The smallest plates in most gyms are 1.25 kg. That means the minimum jump is 2.5 kg. For upper body lifts, that is too much.
Progressive overload is the foundation of muscle growth. You need to lift more over time. But the size of each jump matters. A 2.5 kg increase on a 200 kg squat is a 1.25% jump. The same 2.5 kg increase on a 40 kg overhead press is a 6.25% jump. One is manageable. The other is a wall.
The Math Problem with Standard Plates
Every gym has 1.25 kg plates as the smallest option. That forces a minimum 2.5 kg jump (one plate on each side). Here is what that looks like as a percentage increase across different lifts:
| Lift | Working Weight | 2.5 kg Jump | % Increase |
|---|---|---|---|
| Squat | 140 kg | +2.5 kg | 1.8% |
| Deadlift | 180 kg | +2.5 kg | 1.4% |
| Bench Press | 80 kg | +2.5 kg | 3.1% |
| Overhead Press | 40 kg | +2.5 kg | 6.25% |
| Barbell Curl | 35 kg | +2.5 kg | 7.1% |
For lower body lifts, 2.5 kg is fine. Your legs are strong. They can handle small percentage jumps. But for upper body lifts, especially overhead press and curls, a 2.5 kg jump is a massive relative increase.

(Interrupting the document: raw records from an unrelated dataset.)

-- pv_equiv track=rewrite | github.com/Slash0BZ/pytorch-pretrained-BERT | scripts/process_srl_data.py | get_stripped
-- ===== SOURCE A (Python) =====
-- def get_stripped(tokens, tags, orig_verb_pos):
--     new_tokens = []
--     new_verb_pos = -1
--     for i in range(0, len(tokens)):
--         if tags[i] != "O":
--             new_tokens.append(tokens[i])
--         if i == orig_verb_pos:
--             new_verb_pos = len(new_tokens) - 1
--     return new_tokens, new_verb_pos
-- ===== SOURCE B (Python) =====
-- def get_stripped(tokens, tags, orig_verb_pos):
--     new_tokens = [tok for tok, tag in zip(tokens, tags) if tag != "O"]
--     if 0 <= orig_verb_pos < len(tokens):
--         new_verb_pos = sum(1 for j in range(orig_verb_pos + 1) if tags[j] != "O") - 1
--     else:
--         new_verb_pos = -1
--     return new_tokens, new_verb_pos
-- ===== Notes on version B (the rewrite author's own statement) =====
-- stated objective: simpler
-- what changed: Replaced the single interleaved loop that filters while tracking the verb position with two independent passes: a comprehension over zip(tokens, tags) builds the filtered list, and the verb position is computed separately as an inclusive prefix count of non-O tags (or -1 when orig_verb_pos is out of range).
import Mathlib
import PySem

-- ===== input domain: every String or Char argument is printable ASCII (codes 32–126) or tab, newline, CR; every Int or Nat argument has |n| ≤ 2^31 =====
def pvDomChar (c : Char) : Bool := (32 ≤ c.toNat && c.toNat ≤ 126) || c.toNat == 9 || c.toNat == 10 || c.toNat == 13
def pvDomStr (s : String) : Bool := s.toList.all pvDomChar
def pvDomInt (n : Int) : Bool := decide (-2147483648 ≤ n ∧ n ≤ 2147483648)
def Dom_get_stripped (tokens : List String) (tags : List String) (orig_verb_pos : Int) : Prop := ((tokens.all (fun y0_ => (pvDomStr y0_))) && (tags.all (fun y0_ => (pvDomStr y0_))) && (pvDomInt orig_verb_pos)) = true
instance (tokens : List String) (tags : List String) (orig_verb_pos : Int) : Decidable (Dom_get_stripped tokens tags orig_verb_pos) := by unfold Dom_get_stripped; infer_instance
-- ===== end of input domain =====

-- B replaces A's single interleaved filter-and-track loop with two independent passes
-- (filter by comprehension over zip; locate the verb by an inclusive prefix count): simpler decomposition, same cost.

-- ===== PORT A =====
-- literal port of A's loop: state (new_tokens, new_verb_pos) over i in range(0, len(tokens)); tags[i]/tokens[i] via pyGetD (always in range under Pre_)
def get_stripped (tokens : List String) (tags : List String) (orig_verb_pos : Int) : List String × Int :=
  (PySem.List.pyRange 0 (tokens.length : Int) 1).foldl
    (fun (st : List String × Int) i =>
      let nt := if PySem.List.pyGetD tags i "" ≠ "O" then st.1 ++ [PySem.List.pyGetD tokens i ""] else st.1
      let nv := if i = orig_verb_pos then (nt.length : Int) - 1 else st.2
      (nt, nv))
    ([], -1)

-- ===== PORT B =====
-- first component: the comprehension [tok for tok, tag in zip(tokens, tags) if tag != "O"]
-- second component: sum(1 for j in range(orig_verb_pos+1) if tags[j] != "O") - 1, guarded by 0 <= orig_verb_pos < len(tokens)
def get_stripped_alt (tokens : List String) (tags : List String) (orig_verb_pos : Int) : List String × Int :=
  ((tokens.zip tags).filterMap (fun p => if p.2 ≠ "O" then some p.1 else none),
   if 0 ≤ orig_verb_pos ∧ orig_verb_pos < (tokens.length : Int) then
     (PySem.List.pyRange 0 (orig_verb_pos + 1) 1).foldl
       (fun (acc : Int) j => if PySem.List.pyGetD tags j "" ≠ "O" then acc + 1 else acc) 0 - 1
   else -1)

-- ===== PRECONDITION & SPEC =====
-- A indexes tags[i] for every i < len(tokens), raising IndexError when tags is shorter; exactly those inputs are excluded.
def Pre_get_stripped (tokens : List String) (tags : List String) (orig_verb_pos : Int) : Prop :=
  tokens.length ≤ tags.length
instance (tokens : List String) (tags : List String) (orig_verb_pos : Int) : Decidable (Pre_get_stripped tokens tags orig_verb_pos) := by unfold Pre_get_stripped; infer_instance
def pvWitness_get_stripped : List String × List String × Int := (["a", "b", "c"], ["O", "B-V", "I"], 1)

def Spec_get_stripped (tokens : List String) (tags : List String) (orig_verb_pos : Int) (out : List String × Int) : Prop := out = get_stripped_alt tokens tags orig_verb_pos
instance (tokens : List String) (tags : List String) (orig_verb_pos : Int) (out : List String × Int) : Decidable (Spec_get_stripped tokens tags orig_verb_pos out) := by unfold Spec_get_stripped; infer_instance

-- ===== CLAIM (what is proved, stated in full; the proofs are below) =====
def Claim_equal_get_stripped : Prop := ∀ (tokens : List String) (tags : List String) (orig_verb_pos : Int), Dom_get_stripped tokens tags orig_verb_pos → Pre_get_stripped tokens tags orig_verb_pos → Spec_get_stripped tokens tags orig_verb_pos (get_stripped tokens tags orig_verb_pos)

-- ===== LEMMAS AND PROOFS =====

-- the filtered prefix of length n (what A's new_tokens holds after processing indices 0..n-1)
def pvFilt (tokens tags : List String) (n : Nat) : List String :=
  ((tokens.take n).zip (tags.take n)).filterMap (fun p => if p.2 ≠ "O" then some p.1 else none)

lemma pvFilt_succ (tokens tags : List String) (n : Nat) (h1 : n < tokens.length) (h2 : n < tags.length) :
    pvFilt tokens tags (n + 1) =
      pvFilt tokens tags n ++ (if tags[n] ≠ "O" then [tokens[n]] else []) := by
  unfold pvFilt
  have ht1 : tokens.take (n + 1) = tokens.take n ++ [tokens[n]] := by
    rw [List.take_add_one, List.getElem?_eq_getElem h1, Option.toList_some]
  have ht2 : tags.take (n + 1) = tags.take n ++ [tags[n]] := by
    rw [List.take_add_one, List.getElem?_eq_getElem h2, Option.toList_some]
  have hlen : (tokens.take n).length = (tags.take n).length := by
    simp [List.length_take]; omega
  rw [ht1, ht2, List.zip_append hlen, List.filterMap_append]
  by_cases h : tags[n] = "O" <;> simp [h]

lemma pv_zip_take (xs ys : List String) : xs.zip (ys.take xs.length) = xs.zip ys := by
  induction xs generalizing ys with
  | nil => simp
  | cons x xs ih =>
    cases ys with
    | nil => simp
    | cons y ys => simp [List.take_succ_cons, ih]

-- B's prefix-count fold equals the length of the filtered prefix
lemma pvCount_eq_length (tokens tags : List String) (m : Nat) (hm1 : m ≤ tokens.length) (hm2 : m ≤ tags.length) :
    (PySem.List.pyRange 0 (m : Int) 1).foldl
        (fun (acc : Int) j => if PySem.List.pyGetD tags j "" ≠ "O" then acc + 1 else acc) 0
      = ((pvFilt tokens tags m).length : Int) := by
  induction m with
  | zero => simp [PySem.List.pyRange_one_eq_nil, pvFilt]
  | succ k ih =>
    have hk1 : k ≤ tokens.length := Nat.le_of_succ_le hm1
    have hk2 : k ≤ tags.length := Nat.le_of_succ_le hm2
    have hklt2 : k < tags.length := Nat.lt_of_succ_le hm2
    have hcast : ((k + 1 : Nat) : Int) = (k : Int) + 1 := by push_cast; ring
    rw [hcast, PySem.List.pyRange_one_succ_right (Int.natCast_nonneg k), List.foldl_append,
      ih hk1 hk2, pvFilt_succ tokens tags k (Nat.lt_of_succ_le hm1) hklt2]
    have hget : PySem.List.pyGetD tags (k : Int) "" = tags[k]'hklt2 := by
      rw [PySem.List.pyGetD_eq_getElem tags "" (Int.natCast_nonneg k) (by exact_mod_cast hklt2)]
      simp
    simp only [List.foldl_cons, List.foldl_nil, hget]
    split_ifs <;> simp

-- invariant of A's fold over the first n indices
lemma pvFoldA_eq (tokens tags : List String) (orig_verb_pos : Int) (n : Nat)
    (hn1 : n ≤ tokens.length) (hn2 : n ≤ tags.length) :
    (PySem.List.pyRange 0 (n : Int) 1).foldl
      (fun (st : List String × Int) i =>
        let nt := if PySem.List.pyGetD tags i "" ≠ "O" then st.1 ++ [PySem.List.pyGetD tokens i ""] else st.1
        let nv := if i = orig_verb_pos then (nt.length : Int) - 1 else st.2
        (nt, nv))
      ([], -1)
    = (pvFilt tokens tags n,
        if 0 ≤ orig_verb_pos ∧ orig_verb_pos < (n : Int) then
          ((pvFilt tokens tags (orig_verb_pos.toNat + 1)).length : Int) - 1
        else -1) := by
  induction n with
  | zero => simp [PySem.List.pyRange_one_eq_nil, pvFilt]
  | succ k ih =>
    have hk1 : k ≤ tokens.length := Nat.le_of_succ_le hn1
    have hk2 : k ≤ tags.length := Nat.le_of_succ_le hn2
    have hklt1 : k < tokens.length := Nat.lt_of_succ_le hn1
    have hklt2 : k < tags.length := Nat.lt_of_succ_le hn2
    have hcast : ((k + 1 : Nat) : Int) = (k : Int) + 1 := by push_cast; ring
    rw [hcast, PySem.List.pyRange_one_succ_right (Int.natCast_nonneg k), List.foldl_append, ih hk1 hk2]
    have hgetTag : PySem.List.pyGetD tags (k : Int) "" = tags[k]'hklt2 := by
      rw [PySem.List.pyGetD_eq_getElem tags "" (Int.natCast_nonneg k) (by exact_mod_cast hklt2)]; simp
    have hgetTok : PySem.List.pyGetD tokens (k : Int) "" = tokens[k]'hklt1 := by
      rw [PySem.List.pyGetD_eq_getElem tokens "" (Int.natCast_nonneg k) (by exact_mod_cast hklt1)]; simp
    have hstep : pvFilt tokens tags (k + 1) =
        if tags[k]'hklt2 ≠ "O" then pvFilt tokens tags k ++ [tokens[k]'hklt1] else pvFilt tokens tags k := by
      rw [pvFilt_succ tokens tags k hklt1 hklt2]; split_ifs <;> simp
    simp only [List.foldl_cons, List.foldl_nil, hgetTag, hgetTok]
    by_cases hvk : (k : Int) = orig_verb_pos
    · -- this step sets new_verb_pos
      subst hvk
      rw [← hstep]
      have hc : (0 ≤ (k : Int) ∧ (k : Int) < (k : Int) + 1) := ⟨Int.natCast_nonneg k, by omega⟩
      simp [hc, Int.toNat_natCast]
    · have hiff : (0 ≤ orig_verb_pos ∧ orig_verb_pos < (k : Int) + 1) ↔
          (0 ≤ orig_verb_pos ∧ orig_verb_pos < (k : Int)) := by
        constructor <;> rintro ⟨ha, hb⟩ <;> exact ⟨ha, by omega⟩
      rw [hstep]
      simp only [if_neg hvk, hiff]

-- ===== VERDICT (by name: the statement is the Claim_ definition above) =====
theorem get_stripped_spec : Claim_equal_get_stripped := by
  intro tokens tags orig_verb_pos _ hpre
  unfold Spec_get_stripped get_stripped get_stripped_alt
  rw [pvFoldA_eq tokens tags orig_verb_pos tokens.length le_rfl hpre]
  have hfilt : pvFilt tokens tags tokens.length =
      (tokens.zip tags).filterMap (fun p => if p.2 ≠ "O" then some p.1 else none) := by
    unfold pvFilt
    rw [List.take_length, pv_zip_take]
  simp only [Prod.mk.injEq]
  refine ⟨hfilt, ?_⟩
  by_cases hr : 0 ≤ orig_verb_pos ∧ orig_verb_pos < (tokens.length : Int)
  · simp only [if_pos hr]
    have hm1 : orig_verb_pos.toNat + 1 ≤ tokens.length := by omega
    have hm2 : orig_verb_pos.toNat + 1 ≤ tags.length := le_trans hm1 hpre
    have hcast : ((orig_verb_pos.toNat + 1 : Nat) : Int) = orig_verb_pos + 1 := by omega
    rw [← hcast, pvCount_eq_length tokens tags (orig_verb_pos.toNat + 1) hm1 hm2]
  · simp only [if_neg hr]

This is why overhead press is the first lift to stall for almost every lifter. It is not that your shoulders stopped responding to training. It is that the smallest available jump is too large for a muscle group that handles relatively light loads.
What Fractional Plates Do
Fractional plates (also called microplates) come in weights from 0.25 kg to 1 kg. They let you make smaller jumps.
With a pair of 0.25 kg fractional plates, you add 0.5 kg per session. With 0.5 kg plates, you add 1 kg. The jumps are small enough that your body can adapt session to session, even on lifts where absolute strength is low.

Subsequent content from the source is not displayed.